-- pv_equiv track=rewrite | github.com/sachinkum0009/eslab_rtos | rover/drawScenario.py | define_mode
-- ===== SOURCE A (Python) =====
-- def define_mode (targets_scenario,game_mode):
--
-- 	if game_mode =="mixed":
--
-- 		if len(targets_scenario)>1:
-- 			for i in range (len(targets_scenario)-1, 1,-1):
-- 				x_list=targets_scenario[1]
-- 				targets_scenario[1]=targets_scenario[i]
-- 				targets_scenario[i]=x_list
--
-- 		return targets_scenario
-- 	elif game_mode =="top":
-- 		return targets_scenario[::-1]
-- 	else:
-- 		return targets_scenario
-- ===== SOURCE B (Python) =====
-- def define_mode(targets_scenario, game_mode):
--     # B: replace the O(n) swap loop by a single slice assignment that left-rotates
--     # the tail (indices >= 1) by one; same in-place mutation, same return value.
--     if game_mode == "mixed":
--         if len(targets_scenario) > 1:
--             targets_scenario[1:] = targets_scenario[2:] + targets_scenario[1:2]
--         return targets_scenario
--     elif game_mode == "top":
--         return targets_scenario[::-1]
--     else:
--         return targets_scenario
-- ===== Notes on version B (the rewrite author's own statement) =====
-- stated objective: simpler
-- what changed: The 'mixed' branch's repeated pairwise swap loop is replaced by a single slice assignment targets_scenario[1:] = targets_scenario[2:] + targets_scenario[1:2], which performs the same left-rotation of the tail in one step; the other branches are unchanged.
import Mathlib
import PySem

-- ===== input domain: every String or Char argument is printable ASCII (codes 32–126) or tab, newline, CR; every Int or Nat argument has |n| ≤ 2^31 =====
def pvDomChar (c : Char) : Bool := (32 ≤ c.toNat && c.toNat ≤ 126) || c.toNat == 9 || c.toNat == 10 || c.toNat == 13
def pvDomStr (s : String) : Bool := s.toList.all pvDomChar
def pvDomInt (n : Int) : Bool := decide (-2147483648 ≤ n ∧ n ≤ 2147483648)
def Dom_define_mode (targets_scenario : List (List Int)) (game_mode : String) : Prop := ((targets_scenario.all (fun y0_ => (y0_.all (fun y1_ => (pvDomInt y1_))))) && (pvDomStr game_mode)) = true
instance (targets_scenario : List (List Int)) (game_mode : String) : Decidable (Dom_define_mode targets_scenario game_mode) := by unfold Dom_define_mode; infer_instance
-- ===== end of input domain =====

-- B replaces A's swap loop by one slice concatenation (left-rotate the tail by one);
-- both Pythons mutate the list in place in the 'mixed' branch — the mutation is the
-- same in A and B, and the equivalence proved here is about the RETURN value.

-- ===== PORT A =====
-- the loop body: x_list = s[1]; s[1] = s[i]; s[i] = x_list
-- pyGetD/pySetD are exact here: the loop only visits indices 2 ≤ i ≤ len-1, in range.
def pvSwapStep (s : List (List Int)) (i : Int) : List (List Int) :=
  let x_list := PySem.List.pyGetD s 1 []
  let s1 := PySem.List.pySetD s 1 (PySem.List.pyGetD s i [])
  PySem.List.pySetD s1 i x_list

def define_mode (targets_scenario : List (List Int)) (game_mode : String) : List (List Int) :=
  if game_mode == "mixed" then
    if (targets_scenario.length : Int) > 1 then
      (PySem.List.pyRange ((targets_scenario.length : Int) - 1) 1 (-1)).foldl
        pvSwapStep targets_scenario
    else targets_scenario
  else if game_mode == "top" then
    (PySem.List.slice? targets_scenario none none (-1)).getD []
  else
    targets_scenario

-- ===== PORT B =====
-- return value of Source B: after l[1:] = l[2:] + l[1:2], the list is l[:1] + (l[2:] + l[1:2])
def define_mode_alt (targets_scenario : List (List Int)) (game_mode : String) : List (List Int) :=
  if game_mode == "mixed" then
    if (targets_scenario.length : Int) > 1 then
      PySem.List.slice targets_scenario none (some 1) ++
        (PySem.List.slice targets_scenario (some 2) none ++
         PySem.List.slice targets_scenario (some 1) (some 2))
    else targets_scenario
  else if game_mode == "top" then
    (PySem.List.slice? targets_scenario none none (-1)).getD []
  else
    targets_scenario

-- ===== PRECONDITION & SPEC =====
def Spec_define_mode (targets_scenario : List (List Int)) (game_mode : String) (out : List (List Int)) : Prop := out = define_mode_alt targets_scenario game_mode
instance (targets_scenario : List (List Int)) (game_mode : String) (out : List (List Int)) : Decidable (Spec_define_mode targets_scenario game_mode out) := by unfold Spec_define_mode; infer_instance

-- ===== CLAIM (what is proved, stated in full; the proofs are below) =====
def Claim_equal_define_mode : Prop := ∀ (targets_scenario : List (List Int)) (game_mode : String), Dom_define_mode targets_scenario game_mode → Spec_define_mode targets_scenario game_mode (define_mode targets_scenario game_mode)

-- ===== LEMMAS AND PROOFS =====

-- one swap of A's loop, on the decomposed state: positions are a=0, x=1, u'=2..|u'|+1,
-- z at |u'|+2 = i, w after; swapping 1 and i exchanges x and z.
theorem pvSwapStep_eq (a x z : List Int) (u' w : List (List Int)) :
    pvSwapStep (a :: x :: (u' ++ z :: w)) ((u'.length : Int) + 2)
      = a :: z :: (u' ++ x :: w) := by
  have h2 : ((u'.length : Int) + 2) = ((u'.length + 2 : Nat) : Int) := by push_cast; ring
  have hg : PySem.List.pyGetD (a :: x :: (u' ++ z :: w)) ((u'.length : Int) + 2) ([] : List Int) = z := by
    rw [h2, PySem.List.pyGetD_natCast]
    simp [List.getD]
  simp only [pvSwapStep]
  rw [hg]
  simp only [pysem]
  rw [show ((1:Int) = ((1:Nat) : Int)) from by norm_num, PySem.List.pySetD_natCast]
  rw [h2, PySem.List.pySetD_natCast]
  simp

-- the whole loop on state a :: x :: (u ++ w), ranging i = |u|+1 … 2, moves x past u.
theorem pvLoop_rotate (u : List (List Int)) : ∀ (a x : List Int) (w : List (List Int)),
    (PySem.List.pyRange ((u.length : Int) + 1) 1 (-1)).foldl pvSwapStep (a :: x :: (u ++ w))
      = a :: (u ++ x :: w) := by
  induction u using List.reverseRecOn with
  | nil =>
    intro a x w
    rw [PySem.List.pyRange_neg_one_eq_nil (by simp)]
    simp
  | append_singleton u' z ih =>
    intro a x w
    rw [PySem.List.pyRange_neg_one_cons (by simp only [List.length_append, List.length_cons, List.length_nil]; omega)]
    have hlen : ((u' ++ [z]).length : Int) + 1 = (u'.length : Int) + 2 := by
      simp only [List.length_append, List.length_cons, List.length_nil]; push_cast; ring
    rw [List.foldl_cons, hlen]
    have : (a :: x :: (u' ++ [z] ++ w)) = (a :: x :: (u' ++ z :: w)) := by simp
    rw [this, pvSwapStep_eq]
    have hrest : ((u'.length : Int) + 2) - 1 = (u'.length : Int) + 1 := by ring
    rw [hrest, ih a z (x :: w)]
    simp

-- ===== VERDICT (by name: the statement is the Claim_ definition above) =====
theorem define_mode_spec : Claim_equal_define_mode := by
  intro l g _
  unfold Spec_define_mode define_mode define_mode_alt
  split
  · split
    · rename_i hlen
      match l, hlen with
      | a :: x :: u, _ =>
        have h1 : ((a :: x :: u).length : Int) - 1 = (u.length : Int) + 1 := by
          simp only [List.length_cons]; push_cast; ring
        have h2 : (a :: x :: u) = a :: x :: (u ++ []) := by simp
        rw [h1, h2, pvLoop_rotate u a x []]
        rw [show ((2:Int) = ((2:Nat) : Int)) by norm_num,
          PySem.List.slice_from_natCast]
        rw [show ((1:Int) = ((1:Nat) : Int)) by norm_num,
          PySem.List.slice_to_natCast, PySem.List.slice_natCast]
        simp
    · rfl
  · rfl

★ ★ ★ ★

Each entry above has to be duplicated exactly as it stands.

-- pv_equiv track=rewrite | github.com/sachinkum0009/eslab_rtos | rover/drawScenario.py | define_mode
-- ===== SOURCE A (Python) =====
-- def define_mode (targets_scenario,game_mode):
--
-- 	if game_mode =="mixed":
--
-- 		if len(targets_scenario)>1:
-- 			for i in range (len(targets_scenario)-1, 1,-1):
-- 				x_list=targets_scenario[1]
-- 				targets_scenario[1]=targets_scenario[i]
-- 				targets_scenario[i]=x_list
--
-- 		return targets_scenario
-- 	elif game_mode =="top":
-- 		return targets_scenario[::-1]
-- 	else:
-- 		return targets_scenario
-- ===== SOURCE B (Python) =====
-- def define_mode(targets_scenario, game_mode):
--     # B: replace the O(n) swap loop by a single slice assignment that left-rotates
--     # the tail (indices >= 1) by one; same in-place mutation, same return value.
--     if game_mode == "mixed":
--         if len(targets_scenario) > 1:
--             targets_scenario[1:] = targets_scenario[2:] + targets_scenario[1:2]
--         return targets_scenario
--     elif game_mode == "top":
--         return targets_scenario[::-1]
--     else:
--         return targets_scenario
-- ===== Notes on version B (the rewrite author's own statement) =====
-- stated objective: simpler
-- what changed: The 'mixed' branch's repeated pairwise swap loop is replaced by a single slice assignment targets_scenario[1:] = targets_scenario[2:] + targets_scenario[1:2], which performs the same left-rotation of the tail in one step; the other branches are unchanged.
import Mathlib
import PySem

-- ===== input domain: every String or Char argument is printable ASCII (codes 32–126) or tab, newline, CR; every Int or Nat argument has |n| ≤ 2^31 =====
def pvDomChar (c : Char) : Bool := (32 ≤ c.toNat && c.toNat ≤ 126) || c.toNat == 9 || c.toNat == 10 || c.toNat == 13
def pvDomStr (s : String) : Bool := s.toList.all pvDomChar
def pvDomInt (n : Int) : Bool := decide (-2147483648 ≤ n ∧ n ≤ 2147483648)
def Dom_define_mode (targets_scenario : List (List Int)) (game_mode : String) : Prop := ((targets_scenario.all (fun y0_ => (y0_.all (fun y1_ => (pvDomInt y1_))))) && (pvDomStr game_mode)) = true
instance (targets_scenario : List (List Int)) (game_mode : String) : Decidable (Dom_define_mode targets_scenario game_mode) := by unfold Dom_define_mode; infer_instance
-- ===== end of input domain =====

-- B replaces A's swap loop by one slice concatenation (left-rotate the tail by one);
-- both Pythons mutate the list in place in the 'mixed' branch — the mutation is the
-- same in A and B, and the equivalence proved here is about the RETURN value.

-- ===== PORT A =====
-- the loop body: x_list = s[1]; s[1] = s[i]; s[i] = x_list
-- pyGetD/pySetD are exact here: the loop only visits indices 2 ≤ i ≤ len-1, in range.
def pvSwapStep (s : List (List Int)) (i : Int) : List (List Int) :=
  let x_list := PySem.List.pyGetD s 1 []
  let s1 := PySem.List.pySetD s 1 (PySem.List.pyGetD s i [])
  PySem.List.pySetD s1 i x_list

def define_mode (targets_scenario : List (List Int)) (game_mode : String) : List (List Int) :=
  if game_mode == "mixed" then
    if (targets_scenario.length : Int) > 1 then
      (PySem.List.pyRange ((targets_scenario.length : Int) - 1) 1 (-1)).foldl
        pvSwapStep targets_scenario
    else targets_scenario
  else if game_mode == "top" then
    (PySem.List.slice? targets_scenario none none (-1)).getD []
  else
    targets_scenario

-- ===== PORT B =====
-- return value of Source B: after l[1:] = l[2:] + l[1:2], the list is l[:1] + (l[2:] + l[1:2])
def define_mode_alt (targets_scenario : List (List Int)) (game_mode : String) : List (List Int) :=
  if game_mode == "mixed" then
    if (targets_scenario.length : Int) > 1 then
      PySem.List.slice targets_scenario none (some 1) ++
        (PySem.List.slice targets_scenario (some 2) none ++
         PySem.List.slice targets_scenario (some 1) (some 2))
    else targets_scenario
  else if game_mode == "top" then
    (PySem.List.slice? targets_scenario none none (-1)).getD []
  else
    targets_scenario

-- ===== PRECONDITION & SPEC =====
def Spec_define_mode (targets_scenario : List (List Int)) (game_mode : String) (out : List (List Int)) : Prop := out = define_mode_alt targets_scenario game_mode
instance (targets_scenario : List (List Int)) (game_mode : String) (out : List (List Int)) : Decidable (Spec_define_mode targets_scenario game_mode out) := by unfold Spec_define_mode; infer_instance

-- ===== CLAIM (what is proved, stated in full; the proofs are below) =====
def Claim_equal_define_mode : Prop := ∀ (targets_scenario : List (List Int)) (game_mode : String), Dom_define_mode targets_scenario game_mode → Spec_define_mode targets_scenario game_mode (define_mode targets_scenario game_mode)

-- ===== LEMMAS AND PROOFS =====

-- one swap of A's loop, on the decomposed state: positions are a=0, x=1, u'=2..|u'|+1,
-- z at |u'|+2 = i, w after; swapping 1 and i exchanges x and z.
theorem pvSwapStep_eq (a x z : List Int) (u' w : List (List Int)) :
    pvSwapStep (a :: x :: (u' ++ z :: w)) ((u'.length : Int) + 2)
      = a :: z :: (u' ++ x :: w) := by
  have h2 : ((u'.length : Int) + 2) = ((u'.length + 2 : Nat) : Int) := by push_cast; ring
  have hg : PySem.List.pyGetD (a :: x :: (u' ++ z :: w)) ((u'.length : Int) + 2) ([] : List Int) = z := by
    rw [h2, PySem.List.pyGetD_natCast]
    simp [List.getD]
  simp only [pvSwapStep]
  rw [hg]
  simp only [pysem]
  rw [show ((1:Int) = ((1:Nat) : Int)) from by norm_num, PySem.List.pySetD_natCast]
  rw [h2, PySem.List.pySetD_natCast]
  simp

-- the whole loop on state a :: x :: (u ++ w), ranging i = |u|+1 … 2, moves x past u.
theorem pvLoop_rotate (u : List (List Int)) : ∀ (a x : List Int) (w : List (List Int)),
    (PySem.List.pyRange ((u.length : Int) + 1) 1 (-1)).foldl pvSwapStep (a :: x :: (u ++ w))
      = a :: (u ++ x :: w) := by
  induction u using List.reverseRecOn with
  | nil =>
    intro a x w
    rw [PySem.List.pyRange_neg_one_eq_nil (by simp)]
    simp
  | append_singleton u' z ih =>
    intro a x w
    rw [PySem.List.pyRange_neg_one_cons (by simp only [List.length_append, List.length_cons, List.length_nil]; omega)]
    have hlen : ((u' ++ [z]).length : Int) + 1 = (u'.length : Int) + 2 := by
      simp only [List.length_append, List.length_cons, List.length_nil]; push_cast; ring
    rw [List.foldl_cons, hlen]
    have : (a :: x :: (u' ++ [z] ++ w)) = (a :: x :: (u' ++ z :: w)) := by simp
    rw [this, pvSwapStep_eq]
    have hrest : ((u'.length : Int) + 2) - 1 = (u'.length : Int) + 1 := by ring
    rw [hrest, ih a z (x :: w)]
    simp

-- ===== VERDICT (by name: the statement is the Claim_ definition above) =====
theorem define_mode_spec : Claim_equal_define_mode := by
  intro l g _
  unfold Spec_define_mode define_mode define_mode_alt
  split
  · split
    · rename_i hlen
      match l, hlen with
      | a :: x :: u, _ =>
        have h1 : ((a :: x :: u).length : Int) - 1 = (u.length : Int) + 1 := by
          simp only [List.length_cons]; push_cast; ring
        have h2 : (a :: x :: u) = a :: x :: (u ++ []) := by simp
        rw [h1, h2, pvLoop_rotate u a x []]
        rw [show ((2:Int) = ((2:Nat) : Int)) by norm_num,
          PySem.List.slice_from_natCast]
        rw [show ((1:Int) = ((1:Nat) : Int)) by norm_num,
          PySem.List.slice_to_natCast, PySem.List.slice_natCast]
        simp
    · rfl
  · rfl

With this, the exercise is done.